** AVAILABLE RECORDS follows **

-- pv_equiv track=rewrite | github.com/felisaga/bingo | src/bingo.py | nros_repetidos
-- ===== SOURCE A (Python) =====
-- def nros_repetidos(carton):
--     bandera = [0] * 100
--     for fila in range(3):
--         for columna in range(9):
--             if carton[fila][columna] > 0 and carton[fila][columna] <= 90:
--                 if bandera[carton[fila][columna]] != 0:
--                     return False
--                 bandera[carton[fila][columna]] = bandera[carton[fila][columna]] + 1
--     return True
-- ===== SOURCE B (Python) =====
-- def nros_repetidos(carton):
--     for i in range(27):
--         v = carton[i // 9][i % 9]
--         if 0 < v <= 90:
--             for j in range(i):
--                 w = carton[j // 9][j % 9]
--                 if 0 < w <= 90 and w == v:
--                     return False
--     return True
-- ===== Notes on version B (the rewrite author's own statement) =====
-- stated objective: alternative
-- what changed: Replaces A's auxiliary 100-slot flag array (mark each valid number, bail when its flag is already set) by a stateless brute-force pairwise check: a flat loop over the 27 cell indices whose inner loop re-reads every earlier cell of the card and returns False on the first match, so no marking structure is maintained at all.
import Mathlib
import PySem

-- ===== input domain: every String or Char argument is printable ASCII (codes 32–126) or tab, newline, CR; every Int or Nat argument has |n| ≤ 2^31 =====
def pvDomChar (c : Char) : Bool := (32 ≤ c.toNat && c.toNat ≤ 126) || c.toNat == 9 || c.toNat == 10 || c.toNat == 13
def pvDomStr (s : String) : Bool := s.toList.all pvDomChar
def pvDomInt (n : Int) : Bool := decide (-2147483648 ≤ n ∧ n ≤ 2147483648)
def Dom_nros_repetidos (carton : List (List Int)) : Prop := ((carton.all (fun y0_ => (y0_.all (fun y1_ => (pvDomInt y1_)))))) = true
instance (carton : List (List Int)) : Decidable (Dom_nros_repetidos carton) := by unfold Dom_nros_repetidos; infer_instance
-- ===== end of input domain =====

-- B keeps no marking structure at all: a flat loop over the 27 cell indices whose inner loop
-- re-reads every earlier cell and returns False on the first match, instead of A's incrementally
-- marked 100-slot flag array.

-- ===== PORT A =====
-- A's nested 'for fila in range(3): for columna in range(9)' with the early 'return False',
-- recursing over the flattened (fila, columna) index pairs with the bandera list as state.
def nrosAGo (carton : List (List Int)) : List (Int × Int) → List Int → Bool
  | [], _ => true
  | (f, c) :: rest, bandera =>
    let v := PySem.List.pyGetD (PySem.List.pyGetD carton f []) c 0
    if v > 0 ∧ v ≤ 90 then
      if PySem.List.pyGetD bandera v 0 ≠ 0 then false
      else nrosAGo carton rest (PySem.List.pySetD bandera v (PySem.List.pyGetD bandera v 0 + 1))
    else nrosAGo carton rest bandera

def nros_repetidos (carton : List (List Int)) : Bool :=
  nrosAGo carton
    ((PySem.List.pyRange 0 3 1).flatMap (fun f => (PySem.List.pyRange 0 9 1).map (fun c => (f, c))))
    (List.replicate 100 0)

-- ===== PORT B =====
-- B's flat 'for i in range(27)' with divmod indexing; the inner 'for j in range(i)' with its early
-- 'return False' is the any over range(i).
def nrosBGo (carton : List (List Int)) : List Int → Bool
  | [] => true
  | i :: rest =>
    let v := PySem.List.pyGetD
      (PySem.List.pyGetD carton (PySem.Int.floordiv i 9) []) (PySem.Int.mod i 9) 0
    if 0 < v ∧ v ≤ 90 then
      if (PySem.List.pyRange 0 i 1).any (fun j =>
          let w := PySem.List.pyGetD
            (PySem.List.pyGetD carton (PySem.Int.floordiv j 9) []) (PySem.Int.mod j 9) 0
          decide (0 < w ∧ w ≤ 90 ∧ w = v)) then false
      else nrosBGo carton rest
    else nrosBGo carton rest

def nros_repetidos_alt (carton : List (List Int)) : Bool :=
  nrosBGo carton (PySem.List.pyRange 0 27 1)

-- ===== PRECONDITION & SPEC =====
-- the cells Python A (and B) scans before its first missing cell (first short/absent row among the first 3)
def pvScanned (carton : List (List Int)) : List Int :=
  match (List.range 3).find? (fun j => decide (carton.length ≤ j ∨ (carton[j]?.getD []).length < 9)) with
  | none => (carton.take 3).flatMap (fun r => r.take 9)
  | some j => (carton.take j).flatMap (fun r => r.take 9) ++ carton[j]?.getD []

-- Pre_ is exactly where Python A returns (elsewhere it raises IndexError, and so does B): a complete
-- 3×9 grid, or a ragged grid where a valid number repeats among the cells scanned before the first
-- missing cell (A hits 'return False' before the IndexError).
def Pre_nros_repetidos (carton : List (List Int)) : Prop :=
  (3 ≤ carton.length ∧ ∀ row ∈ carton.take 3, 9 ≤ row.length) ∨
  ¬ ((pvScanned carton).filter (fun v => decide (v > 0 ∧ v ≤ 90))).Nodup
instance (carton : List (List Int)) : Decidable (Pre_nros_repetidos carton) := by
  unfold Pre_nros_repetidos; infer_instance

def pvWitness_nros_repetidos : List (List Int) :=
  [[1, 2, 3, 4, 5, 6, 7, 8, 9],
   [11, 12, 13, 14, 15, 16, 17, 18, 19],
   [21, 22, 23, 24, 25, 26, 27, 28, 29]]

def Spec_nros_repetidos (carton : List (List Int)) (out : Bool) : Prop := out = nros_repetidos_alt carton
instance (carton : List (List Int)) (out : Bool) : Decidable (Spec_nros_repetidos carton out) := by unfold Spec_nros_repetidos; infer_instance

-- ===== CLAIM (what is proved, stated in full; the proofs are below) =====
def Claim_equal_nros_repetidos : Prop := ∀ (carton : List (List Int)), Dom_nros_repetidos carton → Pre_nros_repetidos carton → Spec_nros_repetidos carton (nros_repetidos carton)

-- ===== LEMMAS AND PROOFS =====

-- the list of valid numbers A's loop visits over a list of index pairs
def pvVals (carton : List (List Int)) (pairs : List (Int × Int)) : List Int :=
  pairs.filterMap (fun fc =>
    let v := PySem.List.pyGetD (PySem.List.pyGetD carton fc.1 []) fc.2 0
    if v > 0 ∧ v ≤ 90 then some v else none)

-- A's loop invariant: bandera (length 100) marks exactly the in-range values already seen.
lemma nrosAGo_eq (carton : List (List Int)) :
    ∀ (pairs : List (Int × Int)) (bandera seen : List Int),
      bandera.length = 100 → seen.Nodup →
      (∀ v : Int, 0 < v → v ≤ 90 → (PySem.List.pyGetD bandera v 0 ≠ 0 ↔ v ∈ seen)) →
      nrosAGo carton pairs bandera = decide ((seen ++ pvVals carton pairs).Nodup) := by
  intro pairs
  induction pairs with
  | nil =>
    intro bandera seen _ hnd _
    simp [nrosAGo, pvVals, hnd]
  | cons fc rest ih =>
    intro bandera seen hlen hnd hiff
    obtain ⟨f, c⟩ := fc
    simp only [nrosAGo, pvVals, List.filterMap_cons]
    by_cases hg : PySem.List.pyGetD (PySem.List.pyGetD carton f []) c 0 > 0 ∧
        PySem.List.pyGetD (PySem.List.pyGetD carton f []) c 0 ≤ 90
    · set v := PySem.List.pyGetD (PySem.List.pyGetD carton f []) c 0 with hv
      simp only [if_pos hg]
      by_cases hseen : v ∈ seen
      · have hflag : PySem.List.pyGetD bandera v 0 ≠ 0 := (hiff v hg.1 hg.2).mpr hseen
        rw [if_pos hflag]
        symm
        rw [decide_eq_false_iff_not]
        intro h
        rw [List.nodup_append] at h
        exact h.2.2 v hseen v List.mem_cons_self rfl
      · have hb0 : PySem.List.pyGetD bandera v 0 = 0 := by
          by_contra h; exact hseen ((hiff v hg.1 hg.2).mp h)
        have hvnat : ((v.toNat : Nat) : Int) = v := by omega
        have hlt : v.toNat < bandera.length := by omega
        rw [if_neg (by simp [hb0])]
        rw [ih _ (seen ++ [v])
            (by rw [← hvnat]; simp [hlen])
            (by
              rw [List.nodup_append]
              refine ⟨hnd, List.nodup_singleton v, ?_⟩
              intro a ha b hb hab
              rw [List.mem_singleton] at hb
              exact hseen ((hab.trans hb) ▸ ha))
            (by
              intro w hw0 hw90
              have hwnat : ((w.toNat : Nat) : Int) = w := by omega
              rw [← hvnat, ← hwnat, PySem.List.pyGetD_pySetD_natCast bandera v.toNat w.toNat _ _ hlt]
              by_cases hwv : w.toNat = v.toNat
              · have : w = v := by omega
                simp [hb0, this, hvnat]
              · have hne : w ≠ v := by omega
                rw [if_neg hwv, hwnat]
                simp [hiff w hw0 hw90, hvnat, hne])]
        rw [List.append_assoc]
        rfl
    · rw [if_neg hg]
      have := ih bandera seen hlen hnd hiff
      simp only [hg, if_false] at this ⊢
      simpa using this

-- the value Python reads at flat cell index i
def pvCell (carton : List (List Int)) (i : Int) : Int :=
  PySem.List.pyGetD (PySem.List.pyGetD carton (PySem.Int.floordiv i 9) []) (PySem.Int.mod i 9) 0

-- the valid numbers among the cells with flat index in [a, b)
def pvValsTo (carton : List (List Int)) (a b : Int) : List Int :=
  (PySem.List.pyRange a b 1).filterMap (fun i =>
    if 0 < pvCell carton i ∧ pvCell carton i ≤ 90 then some (pvCell carton i) else none)

lemma pvValsTo_split (carton : List (List Int)) (a m b : Int) (h1 : a ≤ m) (h2 : m ≤ b) :
    pvValsTo carton a b = pvValsTo carton a m ++ pvValsTo carton m b := by
  unfold pvValsTo
  rw [PySem.List.pyRange_one_append a m b h1 h2, List.filterMap_append]

-- B's inner scan over range(i) finds a match iff v already occurred among the earlier valid cells
lemma inner_eq (carton : List (List Int)) (k v : Int) :
    ((PySem.List.pyRange 0 k 1).any (fun j =>
        let w := PySem.List.pyGetD
          (PySem.List.pyGetD carton (PySem.Int.floordiv j 9) []) (PySem.Int.mod j 9) 0
        decide (0 < w ∧ w ≤ 90 ∧ w = v))) = decide (v ∈ pvValsTo carton 0 k) := by
  rw [Bool.eq_iff_iff, List.any_eq_true, decide_eq_true_iff]
  unfold pvValsTo
  simp only [List.mem_filterMap]
  constructor
  · rintro ⟨j, hj, hg⟩
    rw [decide_eq_true_iff] at hg
    exact ⟨j, hj, by rw [if_pos (⟨hg.1, hg.2.1⟩ : 0 < pvCell carton j ∧ pvCell carton j ≤ 90)]
                     exact congrArg some hg.2.2⟩
  · rintro ⟨j, hj, hf⟩
    by_cases hg : 0 < pvCell carton j ∧ pvCell carton j ≤ 90
    · rw [if_pos hg] at hf
      exact ⟨j, hj, by rw [decide_eq_true_iff]
                       exact ⟨hg.1, hg.2, Option.some_injective _ hf⟩⟩
    · rw [if_neg hg] at hf
      cases hf

-- B's loop invariant: at index k with the earlier valid values duplicate-free, the remaining scan
-- decides duplicate-freeness of the whole prefix
lemma nrosBGo_eq (carton : List (List Int)) :
    ∀ (n : Nat) (k : Int), 0 ≤ k → (pvValsTo carton 0 k).Nodup →
      nrosBGo carton (PySem.List.pyRange k (k + (n : Int)) 1) =
        decide ((pvValsTo carton 0 (k + (n : Int))).Nodup) := by
  intro n
  induction n with
  | zero =>
    intro k _ hnd
    rw [PySem.List.pyRange_one_eq_nil (by omega)]
    simpa [nrosBGo] using hnd
  | succ n ih =>
    intro k hk hnd
    have hlt : k < k + ((n + 1 : Nat) : Int) := by push_cast; omega
    rw [PySem.List.pyRange_one_cons hlt]
    simp only [nrosBGo, inner_eq]
    have hcell : PySem.List.pyGetD
        (PySem.List.pyGetD carton (PySem.Int.floordiv k 9) []) (PySem.Int.mod k 9) 0 =
        pvCell carton k := rfl
    rw [hcell]
    have hone : pvValsTo carton k (k + 1) =
        if 0 < pvCell carton k ∧ pvCell carton k ≤ 90 then [pvCell carton k] else [] := by
      unfold pvValsTo
      rw [PySem.List.pyRange_one_singleton]
      by_cases hg : 0 < pvCell carton k ∧ pvCell carton k ≤ 90 <;> simp [hg]
    have hstep : k + ((n + 1 : Nat) : Int) = (k + 1) + (n : Int) := by push_cast; ring
    by_cases hg : 0 < pvCell carton k ∧ pvCell carton k ≤ 90
    · rw [if_pos hg]
      by_cases hmem : pvCell carton k ∈ pvValsTo carton 0 k
      · rw [if_pos (by rw [decide_eq_true_iff]; exact hmem)]
        symm
        rw [decide_eq_false_iff_not]
        intro h
        rw [pvValsTo_split carton 0 (k + 1) (k + ((n + 1 : Nat) : Int))
              (by omega) (by push_cast; omega),
            pvValsTo_split carton 0 k (k + 1) (by omega) (by omega),
            hone, if_pos hg, List.append_assoc, List.nodup_append] at h
        exact h.2.2 _ hmem _ (by simp) rfl
      · rw [if_neg (by simp [hmem])]
        have hnd' : (pvValsTo carton 0 (k + 1)).Nodup := by
          rw [pvValsTo_split carton 0 k (k + 1) (by omega) (by omega), hone, if_pos hg,
            List.nodup_append]
          refine ⟨hnd, List.nodup_singleton _, ?_⟩
          intro a ha b hb hab
          rw [List.mem_singleton] at hb
          exact hmem ((hab.trans hb) ▸ ha)
        rw [hstep]
        exact ih (k + 1) (by omega) hnd'
    · rw [if_neg hg]
      have hnd' : (pvValsTo carton 0 (k + 1)).Nodup := by
        rw [pvValsTo_split carton 0 k (k + 1) (by omega) (by omega), hone, if_neg hg,
          List.append_nil]
        exact hnd
      rw [hstep]
      exact ih (k + 1) (by omega) hnd'

-- ===== VERDICT (by name: the statement is the Claim_ definition above) =====
theorem nros_repetidos_spec : Claim_equal_nros_repetidos := by
  intro carton _ _
  unfold Spec_nros_repetidos nros_repetidos nros_repetidos_alt
  rw [nrosAGo_eq carton _ _ [] (by simp) (by simp)
      (by intro v hv0 hv90
          have h : ((v.toNat : Nat) : Int) = v := by omega
          rw [← h, PySem.List.pyGetD_natCast]
          have h2 : (List.replicate 100 (0:Int))[v.toNat]? = some 0 := by
            rw [List.getElem?_replicate]
            simp [show v.toNat < 100 by omega]
          rw [List.getD_eq_getElem?_getD, h2]
          simp)]
  have hb := nrosBGo_eq carton 27 0 (by norm_num) (by
    unfold pvValsTo
    rw [PySem.List.pyRange_one_eq_nil (by omega)]
    simp)
  rw [show (0 : Int) + ((27 : Nat) : Int) = 27 by norm_num] at hb
  rw [hb, List.nil_append]
  have hidx : (PySem.List.pyRange 0 3 1).flatMap
      (fun f => (PySem.List.pyRange 0 9 1).map (fun c => (f, c))) =
      (PySem.List.pyRange 0 27 1).map
        (fun i => (PySem.Int.floordiv i 9, PySem.Int.mod i 9)) := by decide
  rw [show pvVals carton ((PySem.List.pyRange 0 3 1).flatMap
      (fun f => (PySem.List.pyRange 0 9 1).map (fun c => (f, c)))) = pvValsTo carton 0 27 from by
    rw [pvVals, hidx, List.filterMap_map]
    rfl]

** End of AVAILABLE RECORDS **

* ASSIGNMENT:
The answer must be the line containing "rw [nrosAGo_eq carton" and every line after it through the last line of the records above, repeated exactly.

* SOLUTION TO THE PROBLEM:
  rw [nrosAGo_eq carton _ _ [] (by simp) (by simp)
      (by intro v hv0 hv90
          have h : ((v.toNat : Nat) : Int) = v := by omega
          rw [← h, PySem.List.pyGetD_natCast]
          have h2 : (List.replicate 100 (0:Int))[v.toNat]? = some 0 := by
            rw [List.getElem?_replicate]
            simp [show v.toNat < 100 by omega]
          rw [List.getD_eq_getElem?_getD, h2]
          simp)]
  have hb := nrosBGo_eq carton 27 0 (by norm_num) (by
    unfold pvValsTo
    rw [PySem.List.pyRange_one_eq_nil (by omega)]
    simp)
  rw [show (0 : Int) + ((27 : Nat) : Int) = 27 by norm_num] at hb
  rw [hb, List.nil_append]
  have hidx : (PySem.List.pyRange 0 3 1).flatMap
      (fun f => (PySem.List.pyRange 0 9 1).map (fun c => (f, c))) =
      (PySem.List.pyRange 0 27 1).map
        (fun i => (PySem.Int.floordiv i 9, PySem.Int.mod i 9)) := by decide
  rw [show pvVals carton ((PySem.List.pyRange 0 3 1).flatMap
      (fun f => (PySem.List.pyRange 0 9 1).map (fun c => (f, c)))) = pvValsTo carton 0 27 from by
    rw [pvVals, hidx, List.filterMap_map]
    rfl]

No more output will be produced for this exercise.